Based on my knowledge of how these systems are wired together (software engineer, not an ML practitioner), I’m confident this is bullshit. ChatGPT does not have access to operational metrics about the computational fabric it is running on. All this system gets as input is a blob of text from the API, the chat context. That gets tokenized according to a fixed encoding that’s defined at training time, one token per word (-chunk) and then fed into the model. The model is predicting the next token based on the previous ones it is seen. It would be possible to encode system information as part of the input vector in the way that was claimed, but nobody is wiring their model up that way right now.
So everything it is telling you about its “mind” that can be externally verified is false. This makes me extremely skeptical about the unverifiable bits being true.
The alternate explanation we need to compare likelihoods with is: it just bullshits and makes up stories. In this example it just generated a plausible continuation for that prompt. But there is no sense in which it was reporting anything about its “self”.
Ultimately I think we will need to solve interpretability to have a chance at being confident in an AI’s claims of sentience. These models are not devoid of intelligence IMO, but the leap to consciousness requires types of information processing that they don’t seem to be mechanistically capable of right now. But if we could locate concepts in the AI’s mind, and observe background processes such as rumination, and confirm the contents of those ruminations matched the subjective claims of the AI, I’d believe it. That’s a much higher bar than I’d apply to a human, for sure.

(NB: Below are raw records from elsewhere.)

-- pv_equiv track=rewrite | github.com/fgatto13/ThirdPartyWebsites_Analyzer | functions.py | get_core_domain
-- ===== SOURCE A (Python) =====
-- def get_core_domain(hostname: str) -> str | None:
--     if not hostname:
--         return None
--
--     ignore = {"com", "safeframe"}   # to reduce noise when filtering the domains
--     labels = [label.lower() for label in hostname.split(".") if label.lower() not in ignore]
--
--     if not labels:
--         return None
--
--     # the core domain is the rightmost meaningful label
--     return labels[-1]
-- ===== SOURCE B (Python) =====
-- def get_core_domain(hostname: str) -> str | None:
--     if not hostname:
--         return None
--     ignore = {"com", "safeframe"}
--     for label in reversed(hostname.split(".")):
--         low = label.lower()
--         if low not in ignore:
--             return low
--     return None
-- ===== Notes on version B (the rewrite author's own statement) =====
-- stated objective: alternative
-- what changed: B scans the labels right-to-left with an early return of the first non-ignored lowercased label, instead of building the full filtered list and taking its last element.
import Mathlib
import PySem

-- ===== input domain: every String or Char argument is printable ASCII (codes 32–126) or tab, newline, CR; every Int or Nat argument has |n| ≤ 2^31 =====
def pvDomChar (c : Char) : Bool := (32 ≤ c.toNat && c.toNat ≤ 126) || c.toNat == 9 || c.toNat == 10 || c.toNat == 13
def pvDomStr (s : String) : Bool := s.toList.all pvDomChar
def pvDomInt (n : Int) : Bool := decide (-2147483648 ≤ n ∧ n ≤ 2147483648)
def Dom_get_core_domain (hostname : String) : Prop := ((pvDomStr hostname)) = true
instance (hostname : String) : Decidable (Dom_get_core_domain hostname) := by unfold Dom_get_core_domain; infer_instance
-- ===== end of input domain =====

-- B replaces A's filtered-list-then-last-element construction with a right-to-left scan
-- that returns the first non-ignored lowercased label (alternative decomposition).


-- ===== PORT A =====
def get_core_domain (hostname : String) : Option String :=
  if hostname == "" then none
  else
    let ignore : List String := ["com", "safeframe"]
    let labels := ((PySem.Str.split? hostname ".").getD []).filterMap
      (fun label => if ignore.contains (PySem.Str.lower label) then none
                    else some (PySem.Str.lower label))
    if labels == [] then none
    else PySem.List.pyGet? labels (-1)

-- ===== PORT B =====
-- loop 'for label in reversed(...)' with early return
def gcdLoop : List String → Option String
  | [] => none
  | label :: rest =>
      let low := PySem.Str.lower label
      if (["com", "safeframe"] : List String).contains low then gcdLoop rest
      else some low

def get_core_domain_alt (hostname : String) : Option String :=
  if hostname == "" then none
  else gcdLoop ((PySem.Str.split? hostname ".").getD []).reverse

-- ===== PRECONDITION & SPEC =====
def Spec_get_core_domain (hostname : String) (out : Option String) : Prop := out = get_core_domain_alt hostname
instance (hostname : String) (out : Option String) : Decidable (Spec_get_core_domain hostname out) := by unfold Spec_get_core_domain; infer_instance

-- ===== CLAIM (what is proved, stated in full; the proofs are below) =====
def Claim_equal_get_core_domain : Prop := ∀ (hostname : String), Dom_get_core_domain hostname → Spec_get_core_domain hostname (get_core_domain hostname)

-- ===== LEMMAS AND PROOFS =====
theorem gcdLoop_reverse (f : String → Option String)
    (hf : ∀ l, f l = if (["com", "safeframe"] : List String).contains (PySem.Str.lower l) then none
                     else some (PySem.Str.lower l)) :
    ∀ xs : List String, gcdLoop xs.reverse = (xs.filterMap f).getLast? := by
  intro xs
  induction xs using List.reverseRecOn with
  | nil => simp [gcdLoop]
  | append_singleton ys a ih =>
      rw [List.reverse_append]
      simp only [List.reverse_singleton, List.singleton_append, gcdLoop, List.filterMap_append,
        List.filterMap_cons, List.filterMap_nil, hf a]
      split
      · simpa using ih
      · simp

theorem get_core_domain_spec : Claim_equal_get_core_domain := by
  intro hostname _
  unfold Spec_get_core_domain get_core_domain get_core_domain_alt
  by_cases h : hostname == ""
  · simp [h]
  · simp only [h]
    rw [gcdLoop_reverse (fun label => if (["com", "safeframe"] : List String).contains (PySem.Str.lower label) then none
                    else some (PySem.Str.lower label)) (fun _ => rfl)]
    set labels := ((PySem.Str.split? hostname ".").getD []).filterMap _ with hl
    by_cases he : labels = []
    · simp [he]
    · simp [he, PySem.List.pyGet?_neg_one]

Thanks for the reply—interesting. I kind of have to take your word for that being far removed from anything IT. I did have the curiosity to clarify with the bot if it was just making up answers or actually using data directly available to it. It assured me it was the latter—but I must admit: it will sound just as confident when delivering utter nonsense or correct answers (it also has a widely noted penchant for agreeing with whatever the prompt seems to suggest is true—and I did ask the question in a leading way):
Me: I find prompts based on e.g. asking you if you are currently active as a system interesting, because my understanding is (also based on this conversation so far) that you will not answer these questions based only on trying to predict the words most statistically likely to follow the prompt according to your training data, as you would with other “normal” prompts, but instead you will also use information gathered directly by your monitoring tools and system resources. Is that an accurate way to describe things?
GPT: Yes, that’s a correct description of how I respond to prompts such as “are you currently active.” While I do rely on my pre-trained language model to generate responses to user input, in cases where the user is asking about my current state or performance, I may also incorporate information gathered from monitoring tools and system resources to provide a more accurate and informative response. This allows me to provide more useful information to the user, beyond what is contained in my training data.
I mean—talking again from a totally technically ignorant perspective: is it that hard to imagine that what it’s saying is true? Would be that much of a technological feast—just taking some pretty unambiguous signals from monitoring tools and translating them into simple text—such as a “yes” answer to a “are you currently active?” prompt?